___ RECORD SET

-- pv_equiv track=rewrite | github.com/Lenore8963/Vancouver_property_values | functions.py | clean_bc_property_value_dict
-- ===== SOURCE A (Python) =====
-- LAND_VALUE_INDEX = 0
--
-- def clean_bc_property_value_dict(property_dict):
--     '''
--     Function -- clean_bc_property_value_dict
--         purpose: delete bad data whose price columns are not numeric
--     Parameters:
--         property_dict -- a dictionary uncleaned
--     Return:
--         a cleaned dictionary with PIDs as keys and land_values and improvements_values as values
--     Error:
--         TypeError -- the parameter should be a dictionary
--     '''
--     if not isinstance(property_dict,dict):
--         raise TypeError("Function clean_bc_property_value_dict takes a dictionary")
--     keys = property_dict.keys()
--     bad_data_keys = list()
--     for pid in keys:
--         if not property_dict[pid][LAND_VALUE_INDEX].isnumeric():
--             bad_data_keys += [pid]
--     for bad_key in bad_data_keys:
--         del property_dict[bad_key]
--     return property_dict
-- ===== SOURCE B (Python) =====
-- LAND_VALUE_INDEX = 0
--
-- def clean_bc_property_value_dict(property_dict):
--     # Alternative decomposition: instead of A's two staged forward loops over the
--     # dict (collect bad keys, then delete them in place), B consumes the items as
--     # an explicit stack (pop from the end), accumulating the kept entries in
--     # reverse, and then rebuilds the original dict in place (clear + update) from
--     # the reversed accumulator.
--     if not isinstance(property_dict, dict):
--         raise TypeError("Function clean_bc_property_value_dict takes a dictionary")
--     stack = list(property_dict.items())
--     rev_good = []
--     while stack:
--         pid, v = stack.pop()
--         if v[LAND_VALUE_INDEX].isnumeric():
--             rev_good.append((pid, v))
--     property_dict.clear()
--     property_dict.update(reversed(rev_good))
--     return property_dict
-- ===== Notes on version B (the rewrite author's own statement) =====
-- stated objective: alternative
-- what changed: A does two staged forward loops over the dict (collect bad keys, then delete each in place); B instead consumes the item list as an explicit stack, popping from the end and accumulating the kept entries in reverse order, then rebuilds the dict in place with clear()+update(reversed(...)).
import Mathlib
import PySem

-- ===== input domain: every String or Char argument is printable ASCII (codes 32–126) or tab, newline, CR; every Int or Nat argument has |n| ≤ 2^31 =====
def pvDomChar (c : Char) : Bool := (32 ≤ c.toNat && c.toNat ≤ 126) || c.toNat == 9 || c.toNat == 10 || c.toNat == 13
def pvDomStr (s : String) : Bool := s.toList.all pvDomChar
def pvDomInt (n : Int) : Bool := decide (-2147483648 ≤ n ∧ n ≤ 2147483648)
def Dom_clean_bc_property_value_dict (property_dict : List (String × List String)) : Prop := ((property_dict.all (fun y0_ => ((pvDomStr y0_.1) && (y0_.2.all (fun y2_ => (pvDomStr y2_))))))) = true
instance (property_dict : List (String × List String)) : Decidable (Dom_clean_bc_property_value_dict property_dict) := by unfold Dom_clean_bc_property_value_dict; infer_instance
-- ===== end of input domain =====

-- B replaces A's two staged forward loops (collect bad keys, delete them in place) with an
-- explicit stack: it pops items from the end, accumulates the kept entries in reverse, and
-- rebuilds the dict in place with clear()+update(reversed(...)); the in-place mutation of the
-- argument is preserved and the equivalence proved here is about the returned dict.
-- Objective: alternative.


-- ===== PORT A =====
-- .isnumeric() is ported as PySem.Str.strIsdigit: on the printable-ASCII Dom the two Python
-- predicates coincide (the extra isnumeric characters are all non-ASCII).
-- property_dict[pid][LAND_VALUE_INDEX] is ported with getD/pyGetD defaults; the inputs where the
-- real Python raises (an empty value list) are excluded by Pre_ below.
def clean_bc_property_value_dict (property_dict : List (String × List String)) : List (String × List String) :=
  let d := PySem.Dict.mk property_dict
  let keys := d.keys
  let bad_data_keys : List String :=
    keys.foldl (fun acc pid =>
      if !(PySem.Str.strIsdigit (PySem.List.pyGetD (d.getD pid []) 0 "")) then acc ++ [pid]
      else acc) []
  (bad_data_keys.foldl (fun d bad_key => d.erase bad_key) d).items

-- ===== PORT B =====
-- the while loop pops from the end of the stack, so it traverses the reversed item list,
-- appending kept entries to rev_good; clear() + update(reversed(rev_good)) = rebuilding the
-- dict from rev_good.reverse
def clean_bc_property_value_dict_alt (property_dict : List (String × List String)) : List (String × List String) :=
  let rev_good := property_dict.reverse.foldl
    (fun (acc : List (String × List String)) p =>
      if PySem.Str.strIsdigit (PySem.List.pyGetD p.2 0 "") then acc ++ [(p.1, p.2)] else acc) []
  (rev_good.reverse.foldl (fun (d : PySem.Dict String (List String)) p => d.insert p.1 p.2)
    PySem.Dict.empty).items

-- ===== PRECONDITION & SPEC =====
-- Pre_ excludes (a) entries with an empty value list, on which Python A raises IndexError at
-- v[LAND_VALUE_INDEX], and (b) duplicate keys, which cannot occur in the Python dict argument.
def Pre_clean_bc_property_value_dict (property_dict : List (String × List String)) : Prop :=
  (property_dict.map Prod.fst).Nodup ∧ ∀ p ∈ property_dict, p.2 ≠ []
instance (property_dict : List (String × List String)) : Decidable (Pre_clean_bc_property_value_dict property_dict) := by unfold Pre_clean_bc_property_value_dict; infer_instance

def pvWitness_clean_bc_property_value_dict : (List (String × List String)) :=
  [("1", ["123", "9"]), ("2", ["x", "1"]), ("3", ["007"])]

def Spec_clean_bc_property_value_dict (property_dict : List (String × List String)) (out : List (String × List String)) : Prop := out = clean_bc_property_value_dict_alt property_dict
instance (property_dict : List (String × List String)) (out : List (String × List String)) : Decidable (Spec_clean_bc_property_value_dict property_dict out) := by unfold Spec_clean_bc_property_value_dict; infer_instance

-- ===== CLAIM (what is proved, stated in full; the proofs are below) =====
def Claim_equal_clean_bc_property_value_dict : Prop := ∀ (property_dict : List (String × List String)), Dom_clean_bc_property_value_dict property_dict → Pre_clean_bc_property_value_dict property_dict → Spec_clean_bc_property_value_dict property_dict (clean_bc_property_value_dict property_dict)

-- ===== LEMMAS AND PROOFS =====

-- folding `erase` over a key list filters the items by non-membership of the key
theorem pv_items_foldl_erase {κ ν : Type} [BEq κ] (ks : List κ) (d : PySem.Dict κ ν) :
    (ks.foldl (fun d k => d.erase k) d).items
      = d.items.filter (fun p => !(ks.any (fun k => p.1 == k))) := by
  induction ks generalizing d with
  | nil => simp
  | cons k ks ih =>
    rw [List.foldl_cons, ih]
    simp only [PySem.Dict.erase, List.filter_filter, List.any_cons]
    apply List.filter_congr
    intro p _
    cases h : p.1 == k <;> simp

-- the filter both ports compute: keep the entries whose land value is numeric
def pvKeep (p : String × List String) : Bool :=
  PySem.Str.strIsdigit (PySem.List.pyGetD p.2 0 "")

theorem pv_portA_eq_filter (pd : List (String × List String))
    (hnd : (pd.map Prod.fst).Nodup) :
    clean_bc_property_value_dict pd = pd.filter pvKeep := by
  unfold clean_bc_property_value_dict
  dsimp only
  have hbad := PySem.List.foldl_append_if
      (fun pid => !(PySem.Str.strIsdigit
        (PySem.List.pyGetD ((PySem.Dict.mk pd).getD pid []) 0 ""))) id
      (PySem.Dict.mk pd).keys []
  simp only [id_eq, List.map_id, List.nil_append] at hbad
  rw [hbad, pv_items_foldl_erase]
  apply List.filter_congr
  intro p hp
  have hitems : (PySem.Dict.mk pd).items = pd := rfl
  have hkeys : (PySem.Dict.mk pd).keys = pd.map Prod.fst := rfl
  have hget : (PySem.Dict.mk pd).getD p.1 [] = p.2 := by
    refine PySem.Dict.getD_of_mem_items _ ?_ ?_ []
    · rw [hitems]; exact hp
    · rw [hkeys]; exact hnd
  rw [hkeys]
  cases hk : pvKeep p with
  | true =>
    have hqp : (!PySem.Str.strIsdigit (PySem.List.pyGetD ((PySem.Dict.mk pd).getD p.1 []) 0 "")) = false := by
      rw [hget]; unfold pvKeep at hk; rw [hk]; rfl
    simp only [Bool.not_eq_true']
    rw [List.any_eq_false]
    intro a ha
    rw [List.mem_filter] at ha
    simp only [beq_iff_eq]
    rintro rfl
    rw [hqp] at ha
    exact absurd ha.2 (by simp)
  | false =>
    have hqp : (!PySem.Str.strIsdigit (PySem.List.pyGetD ((PySem.Dict.mk pd).getD p.1 []) 0 "")) = true := by
      rw [hget]; unfold pvKeep at hk; rw [hk]; rfl
    rw [Bool.not_eq_false', List.any_eq_true]
    exact ⟨p.1, List.mem_filter.mpr ⟨List.mem_map.mpr ⟨p, hitems ▸ hp, rfl⟩, hqp⟩, by simp⟩

theorem pv_portB_eq_filter (pd : List (String × List String))
    (hnd : (pd.map Prod.fst).Nodup) :
    clean_bc_property_value_dict_alt pd = pd.filter pvKeep := by
  unfold clean_bc_property_value_dict_alt
  dsimp only
  have hrev := PySem.List.foldl_append_if
      (fun p : String × List String => PySem.Str.strIsdigit (PySem.List.pyGetD p.2 0 ""))
      (fun p : String × List String => (p.1, p.2)) pd.reverse []
  simp only [List.nil_append] at hrev
  rw [hrev]
  have hmap : (pd.reverse.filter
      (fun p : String × List String => PySem.Str.strIsdigit (PySem.List.pyGetD p.2 0 ""))).map
      (fun p : String × List String => (p.1, p.2)) = (pd.filter pvKeep).reverse := by
    have hid : (fun p : String × List String => (p.1, p.2)) = id := funext fun p => rfl
    rw [hid, List.map_id, List.filter_reverse]
    rfl
  rw [hmap, List.reverse_reverse,
      PySem.Dict.items_foldl_insert_fresh (pd.filter pvKeep) Prod.fst Prod.snd
        PySem.Dict.empty (by intro a _; simp [PySem.Dict.contains_empty])
        (hnd.sublist (List.Sublist.map Prod.fst List.filter_sublist))]
  simp [PySem.Dict.empty]

-- ===== VERDICT (by name: the statement is the Claim_ definition above) =====
theorem clean_bc_property_value_dict_spec : Claim_equal_clean_bc_property_value_dict := by
  intro pd _ hpre
  unfold Spec_clean_bc_property_value_dict
  rw [pv_portA_eq_filter pd hpre.1, pv_portB_eq_filter pd hpre.1]
lemma psum_bstep (n k : Nat) (hk : k < n) (se : Int × Int) (d : List Int) (hd : d.length = n + 1) :
    psum (bstep n d se) 0 (k + 1)
      = psum d 0 (k + 1) + (if se.1 ≤ (k : Int) ∧ (k : Int) ≤ se.2 then 1 else 0) := by
  unfold bstep
  have hL0 : (0 : Int) ≤ max se.1 0 := le_max_right _ _
  have hLs : se.1 ≤ max se.1 0 := le_max_left _ _
  have hLk : ∀ j : Int, 0 ≤ j → (max se.1 0 ≤ j ↔ se.1 ≤ j) := by
    intro j hj; constructor
    · intro h; exact le_trans hLs h
    · intro h; exact max_le h hj
  have hHn : min se.2 ((n : Int) - 1) ≤ (n : Int) - 1 := min_le_right _ _
  have hHs : min se.2 ((n : Int) - 1) ≤ se.2 := min_le_left _ _
  have hHk : ∀ j : Int, j ≤ (n : Int) - 1 → (j ≤ min se.2 ((n : Int) - 1) ↔ j ≤ se.2) := by
    intro j hj; constructor
    · intro h; exact le_trans h hHs
    · intro h; exact le_min h hj
  by_cases hcov : max se.1 0 ≤ min se.2 ((n : Int) - 1)
  · rw [if_pos hcov]
    set L : Int := max se.1 0 with hLdef
    set H : Int := min se.2 ((n : Int) - 1) with hHdef
    have e1 : (0 ≤ L.toNat ∧ L.toNat < 0 + (k + 1) ∧ L.toNat < d.length) ↔ se.1 ≤ (k : Int) := by
      rw [← hLk (k : Int) (by omega)]
      constructor
      · intro h; omega
      · intro h; omega
    have e2 : (0 ≤ H.toNat + 1 ∧ H.toNat + 1 < 0 + (k + 1) ∧ H.toNat + 1 < d.length) ↔ ¬ ((k : Int) ≤ se.2) := by
      rw [← hHk (k : Int) (by omega)]
      constructor
      · intro h; omega
      · intro h; omega
    simp only [psum_set, List.length_set]
    by_cases c2 : (k : Int) ≤ se.2
    · have hH : ¬ (0 ≤ H.toNat + 1 ∧ H.toNat + 1 < 0 + (k + 1) ∧ H.toNat + 1 < d.length) :=
        fun h => (e2.mp h) c2
      rw [if_neg hH]
      by_cases c1 : se.1 ≤ (k : Int)
      · rw [if_pos (e1.mpr c1), if_pos ⟨c1, c2⟩]; ring
      · rw [if_neg (fun h => c1 (e1.mp h)), if_neg (fun h => c1 h.1)]; ring
    · have hH : (0 ≤ H.toNat + 1 ∧ H.toNat + 1 < 0 + (k + 1) ∧ H.toNat + 1 < d.length) := e2.mpr c2
      have hc1 : se.1 ≤ (k : Int) := by
        have hLH : L ≤ se.2 := le_trans hcov hHs
        omega
      rw [if_pos hH, if_pos (e1.mpr hc1), if_neg (fun h => c2 h.2)]
      ring
  · rw [if_neg hcov, if_neg ?_]
    · omega
    · intro h
      exact hcov (le_min (max_le (le_trans h.1 (by omega)) (by omega)) (max_le (by omega) (by omega)))

lemma psum_foldl (n k : Nat) (hk : k < n) (ws : List (Int × Int)) :
    ∀ d : List Int, d.length = n + 1 →
    psum (ws.foldl (bstep n) d) 0 (k + 1)
      = psum d 0 (k + 1) + (ws.countP (fun se => decide (se.1 ≤ (k : Int) ∧ (k : Int) ≤ se.2)) : Int) := by
  induction ws with
  | nil => intro d _; simp
  | cons se ws ih =>
    intro d hd
    rw [List.foldl_cons, ih _ (by rw [bstep_length]; exact hd), psum_bstep n k hk se d hd,
      List.countP_cons]
    by_cases h : se.1 ≤ (k : Int) ∧ (k : Int) ≤ se.2
    · rw [if_pos h, if_pos (by simpa using h)]
      push_cast
      ring
    · rw [if_neg h, if_neg (by simpa using h)]
      push_cast
      ring

-- membership after B's sweep over the enumerated list
lemma memB_sweep (d : List Int) (gs : List (List (String × Int))) (s : Nat) (c : Int)
    (acc : PySem.Set (Option Int)) (x : Option Int) :
    x ∈ ((PySem.List.enumerate gs (s : Int)).foldl
          (fun (st : Int × PySem.Set (Option Int)) pg =>
            (st.1 + d.getD pg.1.toNat 0,
              if 0 < st.1 + d.getD pg.1.toNat 0 then
                PySem.Set.add st.2 (gid pg.2)
              else st.2))
          (c, acc)).2
    ↔ x ∈ acc ∨ ∃ k : Nat, ∃ gm, gs[k]? = some gm ∧ 0 < c + psum d s (k + 1) ∧
        gid gm = x := by
  induction gs generalizing s c acc with
  | nil => simp [PySem.List.enumerate_nil]
  | cons g gs ih =>
    rw [PySem.List.enumerate_cons, List.foldl_cons]
    have hcast : (s : Int) + 1 = ((s + 1 : Nat) : Int) := by push_cast; ring
    simp only [hcast]
    have htn : ((s : Int)).toNat = s := by omega
    simp only [htn]
    rw [ih]
    by_cases hc : 0 < c + d.getD s 0
    · simp only [if_pos hc, PySem.Set.mem_add]
      constructor
      · rintro ((h | h) | ⟨k, gm, h1, h2, h3⟩)
        · exact Or.inl h
        · refine Or.inr ⟨0, g, by simp, ?_, h.symm⟩
          simp only [psum]
          omega
        · refine Or.inr ⟨k + 1, gm, by simpa using h1, ?_, h3⟩
          simp only [psum] at h2 ⊢
          omega
      · rintro (h | ⟨k, gm, h1, h2, h3⟩)
        · exact Or.inl (Or.inl h)
        · cases k with
          | zero =>
            simp at h1; subst h1
            exact Or.inl (Or.inr h3.symm)
          | succ k =>
            refine Or.inr ⟨k, gm, by simpa using h1, ?_, h3⟩
            simp only [psum] at h2 ⊢
            omega
    · simp only [if_neg hc]
      constructor
      · rintro (h | ⟨k, gm, h1, h2, h3⟩)
        · exact Or.inl h
        · refine Or.inr ⟨k + 1, gm, by simpa using h1, ?_, h3⟩
          simp only [psum] at h2 ⊢
          omega
      · rintro (h | ⟨k, gm, h1, h2, h3⟩)
        · exact Or.inl h
        · cases k with
          | zero =>
            simp only [psum] at h2
            exact absurd (by omega : 0 < c + d.getD s 0) hc
          | succ k =>
            refine Or.inr ⟨k, gm, by simpa using h1, ?_, h3⟩
            simp only [psum] at h2 ⊢
            omega

-- pyGet? on a negative in-range index
lemma pyGet?_neg_add (xs : List (List (String × Int))) (i : Int) (hneg : i < 0) (hge : -(xs.length : Int) ≤ i) :
    PySem.List.pyGet? xs i = xs[(i + xs.length).toNat]? := by
  have hk1 : 0 < (-i).toNat := by omega
  have hk2 : (-i).toNat ≤ xs.length := by omega
  have := PySem.List.pyGet?_neg_natCast xs (k := (-i).toNat) hk1 hk2
  have hi : -(((-i).toNat : Nat) : Int) = i := by omega
  rw [hi] at this
  rw [this]
  congr 1
  omega

lemma contains_congr {V : Type} [BEq V] [LawfulBEq V] (s t : PySem.Set V) (x : V)
    (h : x ∈ s ↔ x ∈ t) : PySem.Set.contains s x = PySem.Set.contains t x := by
  rw [Bool.eq_iff_iff]
  simp only [PySem.Set.contains_iff]
  exact h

______

▶ EXERCISE REQUIREMENTS: Among the records above, a stretch begins at the line containing "rw [List.foldl_cons, ih]" and ends at the line containing "-- the filter". Restate that stretch word for word, and nothing else.

▶ OUTPUT FOR THIS EXERCISE:
    rw [List.foldl_cons, ih]
    simp only [PySem.Dict.erase, List.filter_filter, List.any_cons]
    apply List.filter_congr
    intro p _
    cases h : p.1 == k <;> simp

-- the filter both ports compute: keep the entries whose land value is numeric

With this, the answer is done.